Abstract The Hedgehog (Hh) family of proteins plays important roles in the determination of neuronal cell fates and the maintenance of adult neural stem cell potentials. Previous studies and our preliminary results indicate that Sonic hedgehog (Shh) promotes retinal progenitor cell proliferation and affects specification of early born retinal neurons. However, the precise function of Hh signaling in mammalian photoreceptor cell development and survival is not well understood. The proposed research will use molecular genetic approaches to elucidate the roles of Hh signaling during mouse photoreceptor development and maintenance. The essential Hh receptor component Smoothened (Smo) will be eliminated by Cre/loxP recombination using transgenic mouse lines and retroviruses expressing Cre recombinase. The effects of disrupting Hh signaling on postnatal progenitor proliferation and cell fate commitment, and on photoreceptor differentiation and morphogenesis will be analyzed using molecular markers and electron microscopy. The roles of Hh signaling in photoreceptor maintenance and survival will be characterized by ablating the Smo gene or the Shh gene in the mature retina followed by functional and morphological analyses. Results of the proposed research will elucidate the function of an important signaling pathway in mammalian photoreceptor differentiation and survival. Moreover, these studies will provide new insights into mechanisms of photoreceptor degeneration and opportunities to develop novel therapies for combating retinal diseases.

抽象的 刺猬（HH）蛋白质家族在确定神经元细胞命运中起着重要作用 以及维持成年神经干细胞电位。

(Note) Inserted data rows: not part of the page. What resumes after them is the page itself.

theorem pvVisitFold_measure (d : PySem.Dict Int (List Int)) :
    ∀ (nbs : List Int) (v : PySem.Dict Int Int) (out : List Int),
    (∀ x ∈ nbs, x ∈ pvFlat d) →
    pvUnv d (pvVisitFold v out nbs).1 + ((pvVisitFold v out nbs).2).length
      ≤ pvUnv d v + out.length := by
  intro nbs
  induction nbs with
  | nil => intro v out _; simp [pvVisitFold]
  | cons nb rest ih =>
    intro v out hsub
    by_cases h : v.contains nb
    · have : pvVisitFold v out (nb :: rest) = pvVisitFold v out rest := by
        simp [pvVisitFold, h]
      rw [this]
      exact ih v out (fun x hx => hsub x (List.mem_cons_of_mem _ hx))
    · have h' : v.contains nb = false := by simpa using h
      have : pvVisitFold v out (nb :: rest)
          = pvVisitFold (v.insert nb 1) (out ++ [nb]) rest := by
        simp [pvVisitFold, h']
      rw [this]
      have hstep := pvUnv_insert d v nb (hsub nb (List.mem_cons_self)) h'
      have := ih (v.insert nb 1) (out ++ [nb])
        (fun x hx => hsub x (List.mem_cons_of_mem _ hx))
      simp only [List.length_append, List.length_cons, List.length_nil] at this ⊢
      omega

theorem pvGet?_sub (d : PySem.Dict Int (List Int)) (node : Int) (l : List Int)
    (h : d.get? node = some l) : ∀ x ∈ l, x ∈ pvFlat d := by
  intro x hx
  have hmem := PySem.Dict.mem_items_of_get?_eq_some d h
  unfold pvFlat
  exact List.mem_flatten.2 ⟨l, List.mem_map.2 ⟨(node, l), hmem, rfl⟩, hx⟩

-- one iteration of A's level processing: fold over the level, accumulating
-- (visited, next_level); the initial next_level accumulator is generalized to nxt
def pvStepA (d : PySem.Dict Int (List Int)) (v : PySem.Dict Int Int)
    (nxt : List Int) (cur : List Int) : (PySem.Dict Int Int) × List Int :=
  cur.foldl (fun acc node =>
    match d.get? node with
    | some nbs => pvVisitFold acc.1 acc.2 nbs
    | none => acc) (v, nxt)

theorem pvStepA_measure (d : PySem.Dict Int (List Int)) :
    ∀ (cur : List Int) (v : PySem.Dict Int Int) (nxt : List Int),
    pvUnv d (pvStepA d v nxt cur).1 + ((pvStepA d v nxt cur).2).length
      ≤ pvUnv d v + nxt.length := by
  intro cur
  induction cur with
  | nil => intro v nxt; simp [pvStepA]
  | cons node rest ih =>
    intro v nxt
    cases hget : d.get? node with
    | none =>
      have : pvStepA d v nxt (node :: rest) = pvStepA d v nxt rest := by
        simp [pvStepA, List.foldl_cons, hget]
      rw [this]; exact ih v nxt
    | some nbs =>
      have hstep : pvStepA d v nxt (node :: rest)
          = pvStepA d (pvVisitFold v nxt nbs).1 ((pvVisitFold v nxt nbs).2) rest := by
        simp [pvStepA, List.foldl_cons, hget]
      rw [hstep]
      have h1 := pvVisitFold_measure d nbs v nxt (pvGet?_sub d node nbs hget)
      have h2 := ih (pvVisitFold v nxt nbs).1 ((pvVisitFold v nxt nbs).2)
      omega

先前的研究和我们的初步结果 表明声音刺猬（SHH）促进视网膜祖细胞增殖并影响 早期出生的视网膜神经元的规范。但是，哺乳动物中HH信号的精确功能 感光细胞的发育和生存尚不清楚。拟议的研究将使用 分子遗传方法阐明HH信号在小鼠感光器中的作用 开发和维护。必需的HH受体成分平滑（SMO）是 使用表达CRE的转基因小鼠系和逆转录病毒通过CRE/LOXP重组消除 重组酶。破坏HH信号对产后祖细胞增殖和细胞命运的影响 将使用分子分析承诺，以及对光感受器的分化和形态发生 标记和电子显微镜。 HH信号在光感受器维持和生存中的作用 将在成熟的视网膜中消除SMO基因或SHH基因的特征 功能和形态分析。拟议的研究结果将阐明 哺乳动物光感受器分化和存活中的重要信号通路。而且， 这些研究将提供有关感光者变性机制的新见解和 开发新疗法来打击视网膜疾病的机会。